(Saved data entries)
═══

-- pv_equiv track=rewrite | github.com/LegionMG/sci_code | ite2.py | string_to_codewalk
-- ===== SOURCE A (Python) =====
-- def string_to_codeword(word):
--     return "".join(["0" if word[i]==word[i+2] else "1" for i in range(len(word)-2)])
--
-- def string_to_codewalk(word):
--     c = 0
--     res = ""
--     word = string_to_codeword(word)
--     s = 0
--     while word[s]!="0":
--         s+=1
--     for i in range(s+1, len(word)):
--         if word[i] == "1":
--             c+=1
--         else:
--             res+=str(c)
--             c = 0
--     return res
-- ===== SOURCE B (Python) =====
-- def string_to_codewalk(word):
--     codeword = "".join(["0" if word[i] == word[i + 2] else "1" for i in range(len(word) - 2)])
--     segments = codeword[codeword.index("0"):].split("0")
--     return "".join(str(len(seg)) for seg in segments[1:-1])
-- ===== Notes on version B (the rewrite author's own statement) =====
-- stated objective: simpler
-- what changed: Replaces A's find-first-zero while-loop plus counter/reset for-loop by a partition: slice the codeword at its first '0', split it on '0', and emit the lengths of the interior segments.
-- outside the precondition, e.g. on string_to_codewalk('0'): A raises IndexError, B raises ValueError
import Mathlib
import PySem

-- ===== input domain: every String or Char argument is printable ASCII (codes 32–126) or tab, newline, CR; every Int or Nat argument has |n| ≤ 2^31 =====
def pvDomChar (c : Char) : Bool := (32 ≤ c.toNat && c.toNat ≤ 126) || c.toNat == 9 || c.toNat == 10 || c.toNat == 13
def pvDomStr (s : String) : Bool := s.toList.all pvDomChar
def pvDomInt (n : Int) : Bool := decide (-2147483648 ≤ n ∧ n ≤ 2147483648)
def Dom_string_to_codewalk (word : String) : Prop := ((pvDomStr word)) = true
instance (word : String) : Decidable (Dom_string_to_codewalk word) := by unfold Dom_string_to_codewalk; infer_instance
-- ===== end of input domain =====

-- B replaces A's find-first-zero while-loop plus counter/reset for-loop by a partition:
-- slice the codeword at its first '0', split on '0', emit the interior segments' lengths (objective: simpler).

-- ===== PORT A =====
-- module helper string_to_codeword (shared verbatim by both Pythons), as a list of chars
def pvCodeword (word : String) : List Char :=
  (PySem.List.pyRange 0 ((word.toList.length : Int) - 2) 1).map
    (fun i => if PySem.List.pyGetD word.toList i ' ' = PySem.List.pyGetD word.toList (i + 2) ' '
              then '0' else '1')

-- the 'while word[s]!="0": s+=1' loop; when s runs past the end Python raises IndexError
-- (excluded by Pre_), the port then returns s as a dummy
def pvFindZero (w : List Char) (s : Nat) : Nat :=
  if h : s < w.length then
    if w[s] = '0' then s else pvFindZero w (s + 1)
  else s
termination_by w.length - s

-- the body of A's for-loop: state (c, res)
def pvWalkStep (st : Int × List Char) (ch : Char) : Int × List Char :=
  if ch = '1' then (st.1 + 1, st.2) else (0, st.2 ++ PySem.Int.toChars st.1)

def string_to_codewalk (word : String) : String :=
  let w := pvCodeword word
  let s := pvFindZero w 0
  let st := (PySem.List.pyRange ((s : Int) + 1) ((w.length : Int)) 1).foldl
      (fun st i => pvWalkStep st (PySem.List.pyGetD w i ' ')) ((0 : Int), ([] : List Char))
  String.ofList st.2

-- ===== PORT B =====
-- hand port of Python's str.split(sep) for the one-character separator "0"
-- (exact for a single-char separator: empty pieces are kept, split of "" is [""])
def pvSplit0 : List Char → List (List Char)
  | [] => [[]]
  | c :: t =>
    if c = '0' then [] :: pvSplit0 t
    else
      match pvSplit0 t with
      | h :: r => (c :: h) :: r
      | [] => [[c]]

def string_to_codewalk_alt (word : String) : String :=
  let cw := pvCodeword word
  match PySem.List.index? cw '0' with     -- codeword.index("0"); none = ValueError, outside Pre_
  | none => ""
  | some s =>
    let segments := pvSplit0 (PySem.List.slice cw (some (s : Int)) none)
    let mids := PySem.List.slice segments (some 1) (some (-1))
    String.ofList (PySem.Chars.join [] (mids.map (fun seg => PySem.Int.toChars (seg.length : Int))))

-- ===== PRECONDITION & SPEC =====
-- Pre_ excludes exactly the inputs on which A raises IndexError: words whose codeword
-- contains no '0', i.e. no position i with word[i] == word[i+2] (B raises ValueError there).
def Pre_string_to_codewalk (word : String) : Prop :=
  ∃ i < word.toList.length, word.toList[i]? = word.toList[i + 2]?
instance (word : String) : Decidable (Pre_string_to_codewalk word) := by
  unfold Pre_string_to_codewalk; infer_instance

def pvWitness_string_to_codewalk : String := "aba"

def Spec_string_to_codewalk (word : String) (out : String) : Prop := out = string_to_codewalk_alt word
instance (word : String) (out : String) : Decidable (Spec_string_to_codewalk word out) := by unfold Spec_string_to_codewalk; infer_instance

-- ===== CLAIM (what is proved, stated in full; the proofs are below) =====
def Claim_equal_string_to_codewalk : Prop := ∀ (word : String), Dom_string_to_codewalk word → Pre_string_to_codewalk word → Spec_string_to_codewalk word (string_to_codewalk word)

-- ===== LEMMAS AND PROOFS =====

theorem pvSplit0_ne_nil (l : List Char) : pvSplit0 l ≠ [] := by
  cases l with
  | nil => simp [pvSplit0]
  | cons c t =>
    simp only [pvSplit0]
    split_ifs
    · simp
    · cases h : pvSplit0 t <;> simp

-- the counts A emits while walking l with current run length c
def pvCounts (c : Int) (l : List Char) : List Int :=
  match pvSplit0 l with
  | [] => []
  | h :: r => if r = [] then [] else (c + h.length) :: r.dropLast.map (fun seg => (seg.length : Int))

theorem pvCounts_zero (l : List Char) :
    pvCounts 0 l = (pvSplit0 l).dropLast.map (fun seg => (seg.length : Int)) := by
  cases h : pvSplit0 l with
  | nil => exact absurd h (pvSplit0_ne_nil l)
  | cons hd r =>
    cases r with
    | nil => simp [pvCounts, h]
    | cons a t => simp [pvCounts, h]

theorem pvCounts_cons_zero (c : Int) (t : List Char) :
    pvCounts c ('0' :: t) = c :: pvCounts 0 t := by
  have hs : pvSplit0 ('0' :: t) = [] :: pvSplit0 t := by simp [pvSplit0]
  rw [pvCounts, hs]
  simp [pvSplit0_ne_nil, pvCounts_zero]

theorem pvCounts_cons_ne (c : Int) (ch : Char) (t : List Char) (hch : ch ≠ '0') :
    pvCounts c (ch :: t) = pvCounts (c + 1) t := by
  cases h : pvSplit0 t with
  | nil => exact absurd h (pvSplit0_ne_nil t)
  | cons hd r =>
    have hs : pvSplit0 (ch :: t) = (ch :: hd) :: r := by simp [pvSplit0, hch, h]
    rw [pvCounts, hs, pvCounts, h]
    cases r with
    | nil => simp
    | cons a s =>
      simp only [List.length_cons]
      push_cast
      ring_nf

theorem pvFoldWalk (l : List Char) (hl : ∀ ch ∈ l, ch = '0' ∨ ch = '1') (c : Int) (res : List Char) :
    (l.foldl pvWalkStep (c, res)).2
      = res ++ ((pvCounts c l).map PySem.Int.toChars).flatten := by
  induction l generalizing c res with
  | nil => simp [pvCounts, pvSplit0]
  | cons ch t ih =>
    have hcht := fun x hx => hl x (List.mem_cons_of_mem _ hx)
    rcases hl ch (List.mem_cons_self ..) with h0 | h1
    · subst h0
      have : pvWalkStep (c, res) '0' = (0, res ++ PySem.Int.toChars c) := by
        simp [pvWalkStep]
      rw [List.foldl_cons, this, ih hcht, pvCounts_cons_zero]
      simp
    · subst h1
      have : pvWalkStep (c, res) '1' = (c + 1, res) := by simp [pvWalkStep]
      rw [List.foldl_cons, this, ih hcht, pvCounts_cons_ne c '1' t (by decide)]

theorem pvIntersperseNil (parts : List (List Char)) :
    (List.intersperse ([] : List Char) parts).flatten = parts.flatten := by
  induction parts with
  | nil => simp
  | cons a t ih =>
    cases t with
    | nil => simp
    | cons b u =>
      rw [List.intersperse_cons₂]
      simp only [List.flatten_cons] at ih ⊢
      simp [ih]

theorem pvJoinNilFlatten (parts : List (List Char)) :
    PySem.Chars.join [] parts = parts.flatten := by
  simp [PySem.Chars.join, List.intercalate, pvIntersperseNil]

theorem pvFindZero_eq (w : List Char) (s : Nat) (h : '0' ∈ w.drop s) :
    pvFindZero w s = s + (w.drop s).idxOf '0' := by
  have hlt : s < w.length := by
    by_contra hge
    rw [List.drop_eq_nil_of_le (by omega)] at h
    simp at h
  rw [List.drop_eq_getElem_cons hlt] at h ⊢
  by_cases h0 : w[s] = '0'
  · rw [pvFindZero, dif_pos hlt, if_pos h0, h0, List.idxOf_cons_self]
    omega
  · have hmem : '0' ∈ w.drop (s + 1) := by
      rcases List.mem_cons.mp h with he | ht
      · exact absurd he.symm h0
      · exact ht
    rw [pvFindZero, dif_pos hlt, if_neg h0, pvFindZero_eq w (s + 1) hmem,
      List.idxOf_cons_ne _ h0]
    omega
termination_by w.length - s

theorem pvSlice_one_neg_one {α : Type} (x : α) (l : List α) :
    PySem.List.slice (x :: l) (some 1) (some (-1)) = l.dropLast := by
  simp only [PySem.List.slice, PySem.List.clampIdx]
  norm_num
  rw [if_neg (by omega : ¬((l.length : Int) < 0)), List.dropLast_eq_take]

-- every char of the codeword is '0' or '1'
theorem pvLt_idxOf_ne (l : List Char) (j : Nat) (h : j < l.length) (hj : j < l.idxOf '0') :
    ¬ l[j] = '0' := by
  induction l generalizing j with
  | nil => simp at h
  | cons a t ih =>
    by_cases ha : a = '0'
    · rw [List.idxOf_cons, ha] at hj; simp at hj
    · rw [List.idxOf_cons, show (a == '0') = false by simpa using ha] at hj
      cases j with
      | zero => simpa using ha
      | succ j => simpa using ih j (by simpa using h) (by simpa using hj)

theorem pvCodeword_chars (word : String) : ∀ ch ∈ pvCodeword word, ch = '0' ∨ ch = '1' := by
  intro ch hch
  rw [pvCodeword] at hch
  rcases List.mem_map.mp hch with ⟨i, _, hi⟩
  by_cases h : PySem.List.pyGetD word.toList i ' ' = PySem.List.pyGetD word.toList (i + 2) ' '
  · left; rw [← hi]; simp [h]
  · right; rw [← hi]; simp [h]

theorem pvPre_mem (word : String) (hpre : Pre_string_to_codewalk word) :
    '0' ∈ pvCodeword word := by
  rcases hpre with ⟨i, hi, heq⟩
  have hi2 : i + 2 < word.toList.length := by
    by_contra hge
    have hn : word.toList[i + 2]? = none := List.getElem?_eq_none_iff.mpr (by omega)
    rw [hn, List.getElem?_eq_getElem hi] at heq
    simp at heq
  rw [pvCodeword]
  refine List.mem_map.mpr ⟨(i : Int), ?_, ?_⟩
  · rw [PySem.List.mem_pyRange_one]
    constructor
    · positivity
    · omega
  · have : PySem.List.pyGetD word.toList (i : Int) ' ' = PySem.List.pyGetD word.toList ((i : Int) + 2) ' ' := by
      have h2 : ((i : Int) + 2) = ((i + 2 : Nat) : Int) := by push_cast; ring
      rw [h2, PySem.List.pyGetD_natCast, PySem.List.pyGetD_natCast]
      rw [List.getElem?_eq_getElem hi, List.getElem?_eq_getElem hi2] at heq
      simp only [Option.some_inj] at heq
      simp [List.getD_eq_getElem?_getD, List.getElem?_eq_getElem hi, List.getElem?_eq_getElem hi2, heq]
    simp [this]

-- ===== VERDICT (by name: the statement is the Claim_ definition above) =====
theorem string_to_codewalk_spec : Claim_equal_string_to_codewalk := by
  intro word _ hpre
  unfold Spec_string_to_codewalk string_to_codewalk string_to_codewalk_alt
  set w := pvCodeword word with hw
  have hmem : '0' ∈ w := pvPre_mem word hpre
  set k := w.idxOf '0' with hk
  have hklt : k < w.length := List.idxOf_lt_length_of_mem hmem
  have hgetk : w[k] = '0' := List.getElem_idxOf hklt
  -- A's while loop finds k
  have hfind : pvFindZero w 0 = k := by
    have := pvFindZero_eq w 0 (by simpa using hmem)
    simpa using this
  -- B's index finds k
  have hidx : PySem.List.index? w '0' = some k := by
    rw [PySem.List.index?_eq_idxOf?]
    rw [List.idxOf?_eq_some_iff]
    exact ⟨hklt, hgetk, fun j hj => pvLt_idxOf_ne w j (by omega) (hk ▸ hj)⟩
  simp only []
  rw [hfind, hidx]
  show _ = String.ofList (PySem.Chars.join []
    ((PySem.List.slice (pvSplit0 (PySem.List.slice w (some (k : Int)) none)) (some 1)
        (some (-1))).map (fun seg => PySem.Int.toChars (seg.length : Int))))
  have hrest : ∀ ch ∈ w.drop (k + 1), ch = '0' ∨ ch = '1' :=
    fun ch hch => pvCodeword_chars word ch (List.mem_of_mem_drop hch)
  have hA : (PySem.List.pyRange ((k : Int) + 1) ((w.length : Int)) 1).foldl
      (fun st i => pvWalkStep st (PySem.List.pyGetD w i ' ')) ((0 : Int), ([] : List Char))
      = (w.drop (k + 1)).foldl pvWalkStep ((0 : Int), ([] : List Char)) := by
    have h := PySem.List.foldl_pyRange_pyGetD' w ' ' pvWalkStep ((0 : Int), ([] : List Char))
      (a := (k : Int) + 1) (by positivity)
    have ht : ((k : Int) + 1).toNat = k + 1 := by omega
    rw [ht] at h
    exact h
  rw [hA, pvFoldWalk _ hrest, pvCounts_zero]
  rw [PySem.List.slice_from_natCast w k, List.drop_eq_getElem_cons hklt, hgetk]
  rw [show pvSplit0 ('0' :: w.drop (k + 1)) = [] :: pvSplit0 (w.drop (k + 1)) from by
    simp [pvSplit0]]
  rw [pvSlice_one_neg_one, pvJoinNilFlatten]
  simp [List.map_map, Function.comp_def]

═══

▶ THE TASK: From the data above, copy each line with the string "loop" in it.

▶ EXERCISE RESPONSE:
-- what changed: Replaces A's find-first-zero while-loop plus counter/reset for-loop by a partition: slice the codeword at its first '0', split it on '0', and emit the lengths of the interior segments.
-- B replaces A's find-first-zero while-loop plus counter/reset for-loop by a partition:
-- the 'while word[s]!="0": s+=1' loop; when s runs past the end Python raises IndexError
-- the body of A's for-loop: state (c, res)
  -- A's while loop finds k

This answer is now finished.